**Exercise:** Scan the material and copy out each line where the word "theorem" occurs.

**Supplied material:**

-- pv_equiv track=rewrite | github.com/gudwh14/algorithm | boj/greedy/단어 수학.py | solution
-- ===== SOURCE A (Python) =====
-- import collections
--
-- def solution(N, words):
--     answer = 0
--     value = 9
--     alphabet = collections.defaultdict(int)
--
--     # 자리숫에대한 가중치 구하기
--     for word in words:
--         n = len(word)
--         for i in range(n):
--             alphabet[word[i]] += 10 ** (n - i - 1)
--
--     # 가중치를 기준으로 알파벳 정렬
--     a = sorted(list(alphabet.items()), key=lambda x: x[1], reverse=True)
--     alphabet = {}
--
--     # 수 매핑하기
--     for char, weight in a:
--         alphabet[char] = value
--         value -= 1
--
--     # 수 더하기
--     for word in words:
--         temp = []
--         for char in word:
--             temp.append(str(alphabet[char]))
--         answer += int(''.join(temp))
--
--     return answer
-- ===== SOURCE B (Python) =====
-- def solution(N, words):
--     weight = {}
--     for word in words:
--         n = len(word)
--         for i, ch in enumerate(word):
--             weight[ch] = weight.get(ch, 0) + 10 ** (n - i - 1)
--     total = 0
--     for value, (_, w) in enumerate(sorted(weight.items(), key=lambda x: x[1], reverse=True)):
--         total += w * (9 - value)
--     return total
-- ===== Notes on version B (the rewrite author's own statement) =====
-- stated objective: faster
-- what changed: B drops A's entire second pass (rebuilding each word as a digit string and parsing it with int(''.join(...))): it accumulates the answer directly as weight * assigned-digit while enumerating the sorted letters.
-- outside the precondition, e.g. on solution(0, ['XAOT', 'TPA', 'JBB', 'MLTA', 'TCP', 'FA']): A returns 20038, B returns 20050; on solution(3, ['']): A raises ValueError, B returns 0
import Mathlib
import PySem

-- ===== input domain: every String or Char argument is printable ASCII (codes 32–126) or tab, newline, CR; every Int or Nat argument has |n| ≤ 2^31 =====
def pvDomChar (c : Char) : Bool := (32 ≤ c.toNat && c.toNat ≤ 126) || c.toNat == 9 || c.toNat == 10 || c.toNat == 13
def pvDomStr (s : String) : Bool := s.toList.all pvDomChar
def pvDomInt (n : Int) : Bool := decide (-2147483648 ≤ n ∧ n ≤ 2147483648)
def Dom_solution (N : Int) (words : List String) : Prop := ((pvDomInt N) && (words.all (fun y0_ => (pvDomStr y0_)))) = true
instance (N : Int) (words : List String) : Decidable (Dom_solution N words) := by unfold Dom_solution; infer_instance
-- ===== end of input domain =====

-- B drops A's second pass over the words (digit-string rebuilding + int() parsing) and sums
-- weight * assigned-digit directly while enumerating the sorted letters.
-- ===== PORT A =====
-- first loop of A: for word in words: for i in range(len(word)): alphabet[word[i]] += 10**(len(word)-i-1)
-- (word[i] is always in range here, so the total pyGetD with an unused default is exact)
def buildWeightsA (words : List String) : PySem.Dict Char Int :=
  words.foldl (fun d word =>
    let cs := word.toList
    let n : Int := PySem.Str.len word
    (PySem.List.pyRange 0 n).foldl
      (fun d i => d.modify (PySem.List.pyGetD cs i ' ') 0 (fun v => v + (10 : Int) ^ (n - i - 1).toNat)) d)
    PySem.Dict.empty

-- second loop of A: for char, weight in a: alphabet[char] = value; value -= 1   (value starts at 9)
def assignA (a : List (Char × Int)) : PySem.Dict Char Int × Int :=
  a.foldl (fun p cw => (p.1.insert cw.1 p.2, p.2 - 1)) (PySem.Dict.empty, 9)

-- third loop body of A: answer += int(''.join(str(alphabet[char]) for char in word))
-- (every char of word is a key of the mapping here, so getD's unused default is exact;
--  int(''.join ..) raising ValueError = ofChars? returning none, excluded by Pre_)
def wordNumA (m : PySem.Dict Char Int) (word : String) : Int :=
  (PySem.Int.ofChars?
    (PySem.Chars.join []
      (word.toList.foldl (fun t c => t ++ [PySem.Int.toChars (m.getD c 0)]) []))).getD 0

def solution (N : Int) (words : List String) : Int :=
  let alphabet := buildWeightsA words
  let a := PySem.List.sorted alphabet.items (fun x => x.2) true
  let m := (assignA a).1
  words.foldl (fun answer word => answer + wordNumA m word) 0

-- ===== PORT B =====
-- first loop of B: for i, ch in enumerate(word): weight[ch] = weight.get(ch, 0) + 10**(len(word)-i-1)
def buildWeightsB (words : List String) : PySem.Dict Char Int :=
  words.foldl (fun d word =>
    let n : Int := PySem.Str.len word
    (PySem.List.enumerate word.toList).foldl
      (fun d ic => d.insert ic.2 (d.getD ic.2 0 + (10 : Int) ^ (n - ic.1 - 1).toNat)) d)
    PySem.Dict.empty

-- for value, (_, w) in enumerate(sorted(weight.items(), key=..., reverse=True)): total += w * (9 - value)
def solution_alt (N : Int) (words : List String) : Int :=
  (PySem.List.enumerate
    (PySem.List.sorted (buildWeightsB words).items (fun x => x.2) true)).foldl
    (fun total vp => total + vp.2.2 * (9 - vp.1)) 0

-- ===== PRECONDITION & SPEC =====
-- Pre_ excludes words lists containing an empty word, on which A raises ValueError via int(''),
-- and inputs with more than 10 distinct characters, where A assigns negative "digits" whose
-- concatenation usually raises ValueError and otherwise parses accidentally (e.g. '-19' mid-word).
def Pre_solution (N : Int) (words : List String) : Prop :=
  (∀ w ∈ words, w ≠ "") ∧ (PySem.Set.ofList (words.flatMap String.toList)).length ≤ 10

instance (N : Int) (words : List String) : Decidable (Pre_solution N words) := by
  unfold Pre_solution; infer_instance

def pvWitness_solution : Int × List String := (2, ["AB", "BA", "CAB"])

def Spec_solution (N : Int) (words : List String) (out : Int) : Prop := out = solution_alt N words
instance (N : Int) (words : List String) (out : Int) : Decidable (Spec_solution N words out) := by
  unfold Spec_solution; infer_instance

-- ===== CLAIM (what is proved, stated in full; the proofs are below) =====
def Claim_equal_solution : Prop := ∀ (N : Int) (words : List String), Dom_solution N words → Pre_solution N words → Spec_solution N words (solution N words)

-- ===== LEMMAS AND PROOFS =====

-- ---------- decimal parsing (A's int(''.join(...))) ----------
theorem digit_not_space (c : Char) (h : c.isDigit = true) : PySem.Int.isIntSpace c = false := by
  have h48 : 48 ≤ c.toNat ∧ c.toNat ≤ 57 := by
    simp only [Char.isDigit, decide_eq_true_eq, Bool.and_eq_true, ge_iff_le] at h
    exact ⟨h.1, h.2⟩
  simp only [PySem.Int.isIntSpace, Bool.or_eq_false_iff, decide_eq_false_iff_not]
  refine ⟨⟨⟨⟨⟨?_, ?_⟩, ?_⟩, ?_⟩, ?_⟩, ?_⟩ <;> rintro rfl <;> revert h48 <;> decide

theorem digit10 (c : Char) (h : c.isDigit = true) :
    c = '0' ∨ c = '1' ∨ c = '2' ∨ c = '3' ∨ c = '4' ∨ c = '5' ∨ c = '6' ∨ c = '7' ∨ c = '8' ∨ c = '9' := by
  have hb : 48 ≤ c.toNat ∧ c.toNat ≤ 57 := by
    simp only [Char.isDigit, decide_eq_true_eq, Bool.and_eq_true, ge_iff_le] at h
    exact ⟨h.1, h.2⟩
  have h10 : c.toNat = 48 ∨ c.toNat = 49 ∨ c.toNat = 50 ∨ c.toNat = 51 ∨ c.toNat = 52 ∨
      c.toNat = 53 ∨ c.toNat = 54 ∨ c.toNat = 55 ∨ c.toNat = 56 ∨ c.toNat = 57 := by omega
  rcases h10 with hn|hn|hn|hn|hn|hn|hn|hn|hn|hn
  · exact Or.inl (Char.ext (UInt32.toNat_inj.mp hn))
  · exact Or.inr <| Or.inl (Char.ext (UInt32.toNat_inj.mp hn))
  · exact Or.inr <| Or.inr <| Or.inl (Char.ext (UInt32.toNat_inj.mp hn))
  · exact Or.inr <| Or.inr <| Or.inr <| Or.inl (Char.ext (UInt32.toNat_inj.mp hn))
  · exact Or.inr <| Or.inr <| Or.inr <| Or.inr <| Or.inl (Char.ext (UInt32.toNat_inj.mp hn))
  · exact Or.inr <| Or.inr <| Or.inr <| Or.inr <| Or.inr <| Or.inl (Char.ext (UInt32.toNat_inj.mp hn))
  · exact Or.inr <| Or.inr <| Or.inr <| Or.inr <| Or.inr <| Or.inr <| Or.inl (Char.ext (UInt32.toNat_inj.mp hn))
  · exact Or.inr <| Or.inr <| Or.inr <| Or.inr <| Or.inr <| Or.inr <| Or.inr <| Or.inl (Char.ext (UInt32.toNat_inj.mp hn))
  · exact Or.inr <| Or.inr <| Or.inr <| Or.inr <| Or.inr <| Or.inr <| Or.inr <| Or.inr <| Or.inl (Char.ext (UInt32.toNat_inj.mp hn))
  · exact Or.inr <| Or.inr <| Or.inr <| Or.inr <| Or.inr <| Or.inr <| Or.inr <| Or.inr <| Or.inr (Char.ext (UInt32.toNat_inj.mp hn))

**Answer box:**
theorem digit_not_space (c : Char) (h : c.isDigit = true) : PySem.Int.isIntSpace c = false := by
theorem digit10 (c : Char) (h : c.isDigit = true) :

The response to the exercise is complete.